Stored data entries:
-- pv_equiv track=rewrite | github.com/KotonBads/LC-Solver | unscrambler.py | Vect2Int
-- ===== SOURCE A (Python) =====
-- def Vect2Int(vect):
--     pv = 0
--     f = 0
--     for i in range(len(vect)):
--         wip = (vect[i]*(2**pv))
--         f += wip
--         pv += 4
--     return f
-- ===== SOURCE B (Python) =====
-- def Vect2Int(vect):
--     f = 0
--     for v in reversed(vect):
--         f = f * 16 + v
--     return f
-- ===== Notes on version B (the rewrite author's own statement) =====
-- stated objective: faster
-- what changed: Replaces the forward loop that recomputes a growing power 2**pv each iteration with Horner's method over the reversed list (f = f*16 + v), eliminating the per-step big-power computation.
import Mathlib
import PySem

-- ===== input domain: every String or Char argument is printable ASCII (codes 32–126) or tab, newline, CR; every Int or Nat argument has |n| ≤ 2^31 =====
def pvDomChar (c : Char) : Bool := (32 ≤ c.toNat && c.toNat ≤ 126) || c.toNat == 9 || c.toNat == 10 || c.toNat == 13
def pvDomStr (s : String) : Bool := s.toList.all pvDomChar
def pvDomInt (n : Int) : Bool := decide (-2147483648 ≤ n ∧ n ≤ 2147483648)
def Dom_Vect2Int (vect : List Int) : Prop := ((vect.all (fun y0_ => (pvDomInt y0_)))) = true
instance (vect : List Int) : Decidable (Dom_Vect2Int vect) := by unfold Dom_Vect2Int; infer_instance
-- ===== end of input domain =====

-- B replaces the forward loop with a growing power-of-two exponent by Horner's method over the reversed list.
-- ===== PORT A =====
def Vect2Int (vect : List Int) : Int :=
  (vect.foldl (fun (s : Nat × Int) v => (s.1 + 4, s.2 + v * 2 ^ s.1)) (0, 0)).2

-- ===== PORT B =====
def Vect2Int_alt (vect : List Int) : Int :=
  vect.reverse.foldl (fun f v => f * 16 + v) 0

-- ===== PRECONDITION & SPEC =====
def Spec_Vect2Int (vect : List Int) (out : Int) : Prop := out = Vect2Int_alt vect
instance (vect : List Int) (out : Int) : Decidable (Spec_Vect2Int vect out) := by unfold Spec_Vect2Int; infer_instance

-- ===== CLAIM (what is proved, stated in full; the proofs are below) =====
def Claim_equal_Vect2Int : Prop := ∀ (vect : List Int), Dom_Vect2Int vect → Spec_Vect2Int vect (Vect2Int vect)

-- ===== LEMMAS AND PROOFS =====

-- ===== VERDICT (by name: the statement is the Claim_ definition above) =====
lemma vect2int_foldl_eq (l : List Int) : ∀ (pv : Nat) (f : Int),
    (l.foldl (fun (s : Nat × Int) v => (s.1 + 4, s.2 + v * 2 ^ s.1)) (pv, f)).2
      = f + 2 ^ pv * l.foldr (fun x y => y * 16 + x) 0 := by
  induction l with
  | nil => intro pv f; simp
  | cons v t ih =>
      intro pv f
      simp only [List.foldl_cons, List.foldr_cons, ih]
      rw [pow_add]
      ring

theorem Vect2Int_spec : Claim_equal_Vect2Int := by
  intro vect _
  show Vect2Int vect = Vect2Int_alt vect
  unfold Vect2Int Vect2Int_alt
  rw [List.foldl_reverse, vect2int_foldl_eq]
  simp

• TASK DIRECTIONS
In the records above, the line with "-- what changed: Replaces" marks the start and the line with "vect.reverse.foldl (fun f" marks the end; copy that stretch exactly, both lines included, and nothing else.

• SOLUTION FOR THIS EXERCISE
-- what changed: Replaces the forward loop that recomputes a growing power 2**pv each iteration with Horner's method over the reversed list (f = f*16 + v), eliminating the per-step big-power computation.
import Mathlib
import PySem

-- ===== input domain: every String or Char argument is printable ASCII (codes 32–126) or tab, newline, CR; every Int or Nat argument has |n| ≤ 2^31 =====
def pvDomChar (c : Char) : Bool := (32 ≤ c.toNat && c.toNat ≤ 126) || c.toNat == 9 || c.toNat == 10 || c.toNat == 13
def pvDomStr (s : String) : Bool := s.toList.all pvDomChar
def pvDomInt (n : Int) : Bool := decide (-2147483648 ≤ n ∧ n ≤ 2147483648)
def Dom_Vect2Int (vect : List Int) : Prop := ((vect.all (fun y0_ => (pvDomInt y0_)))) = true
instance (vect : List Int) : Decidable (Dom_Vect2Int vect) := by unfold Dom_Vect2Int; infer_instance
-- ===== end of input domain =====

-- B replaces the forward loop with a growing power-of-two exponent by Horner's method over the reversed list.
-- ===== PORT A =====
def Vect2Int (vect : List Int) : Int :=
  (vect.foldl (fun (s : Nat × Int) v => (s.1 + 4, s.2 + v * 2 ^ s.1)) (0, 0)).2

-- ===== PORT B =====
def Vect2Int_alt (vect : List Int) : Int :=
  vect.reverse.foldl (fun f v => f * 16 + v) 0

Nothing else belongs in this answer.